Objective: To evaluate the anthracyclines-induced cardiotoxicity in patients with early-stage breast cancer. Methods: This retrospective study analyzed data of 64 patients (aged from 36 to 59 years old) with early-stage breast cancer after surgery. Patients were divided into ACT group (n=21), FAC group (n=19) and EC group (n=24). The NCI CTC 4.0 scores was used to evaluate the side effects at the time of 2 weeks, 4 weeks and 6 weeks after chemotherapy. Meanwhile, the level of cTnT, the incidence of abnormal electrocardiogram (ECG) and left ventricular ejection fraction (LVEF) were used to evaluate the anthracyclines-induced cardiotoxicity, the follow-up observation points were as follows: at the acute cardiotoxicity (time A), subacute cardiotoxicity (time B), 24 months after chemotherapy (time C), 36 months after chemotherapy (time D), 48 months after chemotherapy (time E), 60 months after chemotherapy (time F). The 3-years and 5-years overall survival and progress free disease survival among three groups were compared. Results: The ages, clinical stage, the size of tumor, axillary lymph node positivity and Eastern Cooperative Oncology Group Scores were similar among three groups (P>0.05); the incidence of side effects level 4 was 0. The levels of cTnT in the three groups were significantly lower than those at the baseline and time points C, D, E and F (all P<0.05), and the levels of cTnT were significantly higher in EC group than in FAC and ACT group at the time points B, C, D, E and F (P<0.05); however, the incidence of abnormal ECG and LVEF was similar among the 3 groups (P>0.05). The 5-year overall survival was 95.2% (20/21) ,100% (19/19) and 95.8% (23/24) in ACT group, FAC group and EC group, respectively; 5-year progress free disease survival was 95.2% (20/21) ,94.7% (18/19) and 91.7% (22/24) in ACT group, FAC group and EC group, respectively (P>0.05) . Conclusions: Patients with early-stage breast cancer after surgery could tolerate the anthracyclines-induced cardiotoxicity. Three chemotherapy schemes of ACT, FAC and EC, especially the EC protocol, could affect the myocardial damage. However, outcome is comparable among patients treated with above chemotherapy schemes in this patient cohort.
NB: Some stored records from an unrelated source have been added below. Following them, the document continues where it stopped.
-- pv_equiv track=rewrite | github.com/whiskyboy/CVAE_GNMT | nmt/serving/inference_service.py | _refineAndValidateComment
-- ===== SOURCE A (Python) =====
-- from itertools import groupby
--
-- def _refineAndValidateComment(comment):
--     tokens = comment.split()
--     if "<unk>" in tokens:
--         return None
--     refined_tokens = [k for k, g in groupby(tokens)]  # remove consecutive duplicated tokens
--     if len(refined_tokens) != len(set(refined_tokens)):  # still has non-consecutive duplicated tokens
--         return None
--     return " ".join(refined_tokens)
-- ===== SOURCE B (Python) =====
-- def _refineAndValidateComment(comment):
--     prev = None
--     seen = set()
--     out = []
--     for t in comment.split():
--         if t == prev:
--             continue
--         if t == "<unk>" or t in seen:
--             return None
--         out.append(t)
--         seen.add(t)
--         prev = t
--     return " ".join(out)
-- ===== Notes on version B (the rewrite author's own statement) =====
-- stated objective: alternative
-- what changed: Replaces A's three passes (unk membership scan, groupby collapse into an intermediate list, set-size duplicate check, then join) by one fused early-returning traversal keeping prev/seen/out.
import Mathlib
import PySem

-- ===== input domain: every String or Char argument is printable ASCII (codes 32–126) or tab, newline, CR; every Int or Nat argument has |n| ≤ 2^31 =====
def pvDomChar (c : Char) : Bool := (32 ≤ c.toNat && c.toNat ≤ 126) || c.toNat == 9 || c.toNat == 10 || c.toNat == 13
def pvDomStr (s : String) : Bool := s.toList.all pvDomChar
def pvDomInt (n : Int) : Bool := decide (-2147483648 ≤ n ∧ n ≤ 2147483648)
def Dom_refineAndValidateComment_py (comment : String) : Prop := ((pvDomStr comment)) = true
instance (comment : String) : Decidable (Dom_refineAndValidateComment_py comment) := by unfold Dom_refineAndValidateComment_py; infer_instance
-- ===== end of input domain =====

-- B fuses A's three passes (unk scan, groupby collapse, set-size duplicate check) into one
-- early-returning traversal with prev/seen/out; equivalence of return values is proved.

-- ===== PORT A =====
-- [k for k, g in groupby(tokens)]: the keys of itertools.groupby = tokens with
-- consecutive duplicates collapsed (hand-ported; exact for this use of groupby)
def groupbyKeys : List String → List String
  | [] => []
  | [x] => [x]
  | x :: y :: r => if x = y then groupbyKeys (y :: r) else x :: groupbyKeys (y :: r)

def refineAndValidateComment_py (comment : String) : Option String :=
  let tokens := PySem.Str.split₀ comment
  if "<unk>" ∈ tokens then none
  else
    let refined := groupbyKeys tokens
    if refined.length ≠ (PySem.Set.ofList refined).length then none
    else some (PySem.Str.join " " refined)

-- ===== PORT B =====
-- the for-loop of Source B: state = (prev, seen, out); 'return None' = none
def altLoop : List String → Option String → PySem.Set String → List String → Option (List String)
  | [], _, _, out => some out
  | t :: rest, prev, seen, out =>
    if some t = prev then altLoop rest prev seen out
    else if t = "<unk>" ∨ PySem.Set.contains seen t = true then none
    else altLoop rest (some t) (PySem.Set.add seen t) (out ++ [t])

def refineAndValidateComment_py_alt (comment : String) : Option String :=
  match altLoop (PySem.Str.split₀ comment) none PySem.Set.empty [] with
  | none => none
  | some out => some (PySem.Str.join " " out)

-- ===== PRECONDITION & SPEC =====
def Spec_refineAndValidateComment_py (comment : String) (out : Option String) : Prop := out = refineAndValidateComment_py_alt comment
instance (comment : String) (out : Option String) : Decidable (Spec_refineAndValidateComment_py comment out) := by unfold Spec_refineAndValidateComment_py; infer_instance

-- ===== CLAIM (what is proved, stated in full; the proofs are below) =====
def Claim_equal_refineAndValidateComment_py : Prop := ∀ (comment : String), Dom_refineAndValidateComment_py comment → Spec_refineAndValidateComment_py comment (refineAndValidateComment_py comment)

-- ===== LEMMAS AND PROOFS =====

-- collapse consecutive duplicates, skipping a leading run equal to prev
def collapseP : Option String → List String → List String
  | _, [] => []
  | p, t :: rest => if some t = p then collapseP p rest else t :: collapseP (some t) rest

-- B's loop with the prev-skip already applied
def runL : PySem.Set String → List String → List String → Option (List String)
  | _, out, [] => some out
  | seen, out, t :: rest =>
    if t = "<unk>" ∨ PySem.Set.contains seen t = true then none
    else runL (PySem.Set.add seen t) (out ++ [t]) rest

theorem groupbyKeys_cons (x : String) (r : List String) :
    groupbyKeys (x :: r) = x :: collapseP (some x) r := by
  induction r generalizing x with
  | nil => simp [groupbyKeys, collapseP]
  | cons y r ih =>
    by_cases h : x = y
    · subst h
      simp [groupbyKeys, collapseP, ih]
    · simp [groupbyKeys, collapseP, h, Ne.symm h, ih]

theorem groupbyKeys_eq (ts : List String) : groupbyKeys ts = collapseP none ts := by
  cases ts with
  | nil => rfl
  | cons x r => simp [groupbyKeys_cons, collapseP]

theorem mem_collapseP (x : String) (ts : List String) (prev : Option String)
    (h : some x ≠ prev) : x ∈ collapseP prev ts ↔ x ∈ ts := by
  induction ts generalizing prev with
  | nil => simp [collapseP]
  | cons t rest ih =>
    by_cases ht : some t = prev
    · have hx : x ≠ t := by
        intro he; exact h (he ▸ ht)
      simp [collapseP, ht, ih prev h, hx]
    · by_cases hx : x = t
      · subst hx; simp [collapseP, ht]
      · simp [collapseP, ht, hx, ih (some t) (by simpa using hx)]

theorem altLoop_eq_runL (ts : List String) (prev : Option String)
    (seen : PySem.Set String) (out : List String) :
    altLoop ts prev seen out = runL seen out (collapseP prev ts) := by
  induction ts generalizing prev seen out with
  | nil => rfl
  | cons t rest ih =>
    by_cases hp : some t = prev
    · simp [altLoop, collapseP, hp, ih]
    · simp only [altLoop, collapseP, if_neg hp, runL]
      split
      · rfl
      · exact ih _ _ _

theorem runL_char (c : List String) (seen : PySem.Set String) (out : List String) :
    runL seen out c =
      if c.Nodup ∧ ∀ x ∈ c, x ∉ seen ∧ x ≠ "<unk>" then some (out ++ c) else none := by
  induction c generalizing seen out with
  | nil => simp [runL]
  | cons t rest ih =>
    by_cases hc : t = "<unk>" ∨ PySem.Set.contains seen t = true
    · rw [runL]
      rw [if_pos hc, if_neg]
      rcases hc with h | h
      · subst h; rintro ⟨-, hall⟩
        exact (hall _ (by simp)).2 rfl
      · rintro ⟨-, hall⟩
        exact (hall t (by simp)).1 ((PySem.Set.contains_iff seen t).mp h)
    · rw [not_or] at hc
      rw [runL, if_neg (not_or.mpr hc), ih]
      have hts : t ∉ seen := fun hm =>
        hc.2 ((PySem.Set.contains_iff seen t).mpr hm)
      by_cases hcond : rest.Nodup ∧ ∀ x ∈ rest, x ∉ PySem.Set.add seen t ∧ x ≠ "<unk>"
      · rw [if_pos hcond, if_pos]
        · simp
        · obtain ⟨hnd, hall⟩ := hcond
          refine ⟨List.nodup_cons.mpr ⟨fun hm => ((hall t hm).1 (by simp [PySem.Set.mem_add])), hnd⟩, ?_⟩
          intro x hx
          rcases List.mem_cons.mp hx with rfl | hx
          · exact ⟨hts, hc.1⟩
          · exact ⟨fun hm => (hall x hx).1 (by simp [PySem.Set.mem_add, hm]), (hall x hx).2⟩
      · rw [if_neg hcond, if_neg]
        rintro ⟨hnd, hall⟩
        apply hcond
        refine ⟨hnd.of_cons, ?_⟩
        intro x hx
        have hne : x ≠ t := fun he => (List.nodup_cons.mp hnd).1 (he ▸ hx)
        have := hall x (List.mem_cons_of_mem _ hx)
        exact ⟨fun hm => by
          rcases (PySem.Set.mem_add seen t x).mp hm with hm | hm
          · exact this.1 hm
          · exact hne hm, this.2⟩

theorem length_ofList_lt_of_not_nodup (xs : List String) (h : ¬ xs.Nodup) :
    (PySem.Set.ofList xs).length < xs.length := by
  induction xs with
  | nil => simp at h
  | cons x rest ih =>
    rw [PySem.Set.ofList_cons]
    by_cases hx : x ∈ rest
    · have hmem : x ∈ PySem.Set.ofList rest := (PySem.Set.mem_ofList rest x).mpr hx
      have hlt : ((PySem.Set.ofList rest).filter (fun y => !y == x)).length <
          (PySem.Set.ofList rest).length := by
        apply List.length_filter_lt_length_iff_exists.mpr
        exact ⟨x, hmem, by simp⟩
      have hle := PySem.Set.length_ofList_le rest
      simp only [PySem.Set.discard, List.length_cons]
      omega
    · have hrest : ¬ rest.Nodup := by
        intro hnd; exact h (List.nodup_cons.mpr ⟨hx, hnd⟩)
      have hlt := ih hrest
      have hle : ((PySem.Set.ofList rest).filter (fun y => !y == x)).length ≤
          (PySem.Set.ofList rest).length := List.length_filter_le _ _
      simp only [PySem.Set.discard, List.length_cons]
      omega

-- ===== VERDICT (by name: the statement is the Claim_ definition above) =====
theorem refineAndValidateComment_py_spec : Claim_equal_refineAndValidateComment_py := by
  intro comment _
  unfold Spec_refineAndValidateComment_py refineAndValidateComment_py refineAndValidateComment_py_alt
  simp only [altLoop_eq_runL, runL_char, groupbyKeys_eq, List.nil_append]
  set ts := PySem.Str.split₀ comment with hts
  set c := collapseP none ts with hc
  have hmem : "<unk>" ∈ c ↔ "<unk>" ∈ ts := mem_collapseP _ ts none (by simp)
  by_cases hu : "<unk>" ∈ ts
  · have hB : ¬(c.Nodup ∧ ∀ x ∈ c, x ∉ PySem.Set.empty ∧ x ≠ "<unk>") := by
      rintro ⟨-, hall⟩
      exact (hall _ (hmem.mpr hu)).2 rfl
    rw [if_pos hu, if_neg hB]
  · by_cases hnd : c.Nodup
    · have hB : c.Nodup ∧ ∀ x ∈ c, x ∉ PySem.Set.empty ∧ x ≠ "<unk>" :=
        ⟨hnd, fun x hx => ⟨by simp [PySem.Set.empty], fun he => hu (hmem.mp (he ▸ hx))⟩⟩
    -- A's length test passes
      have heq : PySem.Set.ofList c = c := PySem.Set.ofList_eq_self_of_nodup c hnd
      have hlen : ¬ c.length ≠ (PySem.Set.ofList c).length := by rw [heq]; simp
      rw [if_neg hu, if_neg hlen, if_pos hB]
    · have hB : ¬(c.Nodup ∧ ∀ x ∈ c, x ∉ PySem.Set.empty ∧ x ≠ "<unk>") := fun h => hnd h.1
      have hlt := length_ofList_lt_of_not_nodup c hnd
      have hlen : c.length ≠ (PySem.Set.ofList c).length := by omega
      rw [if_neg hu, if_pos hlen, if_neg hB]
-- pv_equiv track=rewrite | github.com/RMx-03/oncall-env | inference.py | _service_from_statuses
-- ===== SOURCE A (Python) =====
-- from typing import Any, Dict, List, Optional, Tuple
--
-- VALID_SERVICES = {
--     "api-gw",
--     "order-svc",
--     "order-db",
--     "payment-svc",
--     "auth-svc",
--     "notification-svc",
--     "cache",
--     "search-svc",
-- }
--
-- def _service_from_statuses(observation: Dict[str, Any]) -> str:
--     statuses = observation.get("service_statuses") or []
--     for entry in statuses:
--         if isinstance(entry, dict) and entry.get("status") == "down":
--             svc = entry.get("service")
--             if svc in VALID_SERVICES:
--                 return svc
--     for entry in statuses:
--         if isinstance(entry, dict) and entry.get("status") == "degraded":
--             svc = entry.get("service")
--             if svc in VALID_SERVICES:
--                 return svc
--     return "order-svc"
-- ===== SOURCE B (Python) =====
-- VALID_SERVICES = {
--     "api-gw",
--     "order-svc",
--     "order-db",
--     "payment-svc",
--     "auth-svc",
--     "notification-svc",
--     "cache",
--     "search-svc",
-- }
--
-- def _service_from_statuses(observation):
--     statuses = observation.get("service_statuses") or []
--     first_degraded = None
--     for entry in statuses:
--         if not isinstance(entry, dict):
--             continue
--         svc = entry.get("service")
--         if svc not in VALID_SERVICES:
--             continue
--         status = entry.get("status")
--         if status == "down":
--             return svc
--         if status == "degraded" and first_degraded is None:
--             first_degraded = svc
--     return first_degraded if first_degraded is not None else "order-svc"
-- ===== Notes on version B (the rewrite author's own statement) =====
-- stated objective: alternative
-- what changed: Replaces A's two sequential scans (one for 'down', one for 'degraded') with a single pass that returns the first valid 'down' service immediately and remembers the first valid 'degraded' service in a local variable.
import Mathlib
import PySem

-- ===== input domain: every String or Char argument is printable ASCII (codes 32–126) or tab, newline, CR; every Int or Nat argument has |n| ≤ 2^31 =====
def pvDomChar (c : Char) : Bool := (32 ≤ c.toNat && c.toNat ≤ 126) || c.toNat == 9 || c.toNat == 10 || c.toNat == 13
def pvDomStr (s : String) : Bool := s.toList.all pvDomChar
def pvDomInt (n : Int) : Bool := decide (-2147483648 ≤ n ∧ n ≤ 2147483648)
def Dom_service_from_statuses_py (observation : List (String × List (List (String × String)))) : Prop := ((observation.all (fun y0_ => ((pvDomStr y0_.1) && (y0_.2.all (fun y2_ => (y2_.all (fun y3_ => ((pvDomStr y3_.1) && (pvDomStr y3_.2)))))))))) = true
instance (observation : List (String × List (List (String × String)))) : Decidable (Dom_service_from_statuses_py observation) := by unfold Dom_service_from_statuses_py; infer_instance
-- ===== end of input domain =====

-- B differs from A only in structure: one pass instead of two; return value identical.

-- dict.get(k): first-match lookup in an insertion-order association list (shared by both ports)
def pvGet {α : Type} (d : List (String × α)) (k : String) : Option α :=
  match d with
  | [] => none
  | (k', v) :: rest => if k' = k then some v else pvGet rest k

def validServices : List String :=
  ["api-gw", "order-svc", "order-db", "payment-svc", "auth-svc",
   "notification-svc", "cache", "search-svc"]

-- ===== PORT A =====
-- one 'for entry in statuses' loop of A: first entry whose status equals `target` and whose service is valid
def pyFindStatus (statuses : List (List (String × String))) (target : String) : Option String :=
  match statuses with
  | [] => none
  | e :: rest =>
    if pvGet e "status" = some target then
      match pvGet e "service" with
      | some s => if validServices.contains s then some s else pyFindStatus rest target
      | none => pyFindStatus rest target
    else pyFindStatus rest target

def service_from_statuses_py (observation : List (String × List (List (String × String)))) : String :=
  let statuses := (pvGet observation "service_statuses").getD []
  match pyFindStatus statuses "down" with
  | some s => s
  | none =>
    match pyFindStatus statuses "degraded" with
    | some s => s
    | none => "order-svc"

-- ===== PORT B =====
-- single pass with a first_degraded accumulator
def altLoop (statuses : List (List (String × String))) (firstDeg : Option String) : String :=
  match statuses with
  | [] =>
    match firstDeg with
    | some d => d
    | none => "order-svc"
  | e :: rest =>
    match pvGet e "service" with
    | none => altLoop rest firstDeg
    | some s =>
      if validServices.contains s then
        let st := pvGet e "status"
        if st = some "down" then s
        else if st = some "degraded" ∧ firstDeg = none then altLoop rest (some s)
        else altLoop rest firstDeg
      else altLoop rest firstDeg

def service_from_statuses_py_alt (observation : List (String × List (List (String × String)))) : String :=
  altLoop ((pvGet observation "service_statuses").getD []) none

-- ===== PRECONDITION & SPEC =====
def Spec_service_from_statuses_py (observation : List (String × List (List (String × String)))) (out : String) : Prop := out = service_from_statuses_py_alt observation
instance (observation : List (String × List (List (String × String)))) (out : String) : Decidable (Spec_service_from_statuses_py observation out) := by unfold Spec_service_from_statuses_py; infer_instance

-- ===== CLAIM (what is proved, stated in full; the proofs are below) =====
def Claim_equal_service_from_statuses_py : Prop := ∀ (observation : List (String × List (List (String × String)))), Dom_service_from_statuses_py observation → Spec_service_from_statuses_py observation (service_from_statuses_py observation)

-- ===== LEMMAS AND PROOFS =====
-- loop invariant: the one-pass loop equals "first valid down, else the accumulator, else first valid degraded"
theorem altLoop_eq (statuses : List (List (String × String))) (acc : Option String) :
    altLoop statuses acc =
      match pyFindStatus statuses "down" with
      | some s => s
      | none =>
        match acc with
        | some d => d
        | none =>
          match pyFindStatus statuses "degraded" with
          | some s => s
          | none => "order-svc" := by
  induction statuses generalizing acc with
  | nil => cases acc <;> simp [altLoop, pyFindStatus]
  | cons e rest ih =>
    by_cases hdown : pvGet e "status" = some "down"
    · cases hsvc : pvGet e "service" with
      | none => simp [altLoop, pyFindStatus, hdown, hsvc, ih]
      | some s =>
        by_cases hv : validServices.contains s <;> simp at hv
        · simp [altLoop, pyFindStatus, hdown, hsvc, hv]
        · simp [altLoop, pyFindStatus, hdown, hsvc, hv, ih]
    · by_cases hdeg : pvGet e "status" = some "degraded"
      · cases hsvc : pvGet e "service" with
        | none => simp [altLoop, pyFindStatus, hdeg, hsvc, ih]
        | some s =>
          by_cases hv : validServices.contains s <;> simp at hv
          · cases acc <;> simp [altLoop, pyFindStatus, hdeg, hsvc, hv, ih]
          · simp [altLoop, pyFindStatus, hdeg, hsvc, hv, ih]
      · cases hsvc : pvGet e "service" with
        | none => simp [altLoop, pyFindStatus, hdeg, hsvc, ih]
        | some s => simp [altLoop, pyFindStatus, hdown, hdeg, hsvc, ih]

-- ===== VERDICT (by name: the statement is the Claim_ definition above) =====
theorem service_from_statuses_py_spec : Claim_equal_service_from_statuses_py := by
  intro observation _
  unfold Spec_service_from_statuses_py
  simp only [service_from_statuses_py, service_from_statuses_py_alt, altLoop_eq]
目的: 观察蒽环类药物对早期乳腺癌术后患者心脏毒性的影响。 方法: 回顾性分析2009年1月至2014年1月于河南省人民医院就诊,经病理确诊且符合纳入标准的早期乳腺癌患者64例,年龄36~59岁。其中ACT组(多柔比星+环磷酰胺,序贯多西他赛)21例、FAC组(5-氟尿嘧啶+多柔比星+环磷酰胺)19例、EC组(表柔比星+环磷酰胺)24例。分别在化疗2、4和6周期后,采用美国癌症中心通用不良事件术语标准4.0版量表评价各组的化疗不良反应,分为0~4级;同时观察各组的心肌肌钙蛋白T(cTnT)水平、12导联心电图和左心射血分数,观察点分别为急性毒性反应时间(时间点A)、亚急性毒性反应时间(时间点B)、化疗结束后24个月(时间点C)、化疗结束后36个月(时间点D)、化疗结束后48个月(时间点E)和化疗结束后60个月(时间点F);并比较各组患者5年总生存率和无病生存率的差别。 结果: 3组患者在年龄、分期、乳腺肿块大小、腋窝淋巴结阳性、ECOG评分等方面差异均无统计学意义(P>0.05);全组均未发生4级化疗毒性反应。3组的cTnT水平在基线及时间点C、D、E和F均明显低于时间点A,且差异均有统计学意义(P均<0.05);EC组的cTnT指标在化疗2周后的各随访时间点均高于FAC组合ACT组,且差异有统计学意义(P均<0.05)。3组心电图异常率和左心射血分数水平在各随访时间点间的差异均无统计学意义(P>0.05)。ACT组、FAC组和EC组的5年总生存率分别为95.2%(20/21)、100%(19/19)和95.8%(23/24),5年无病生存率分别为95.2%(20/21)、94.7%(18/19)和91.7%(22/24),各组的总生存率和无病生存率差异无统计学意义(P均>0.05)。 结论: 早期乳腺癌术后患者均可耐受蒽环类药物为主的化疗方案,ACT、FAC和EC方案均可引起心肌损伤,EC方案诱发的心脏晚期毒性反应高于其他化疗方案,但对患者的预后无影响。.
Keywords: Anthracyclines; Breast neoplasms; Cardiotoxicity.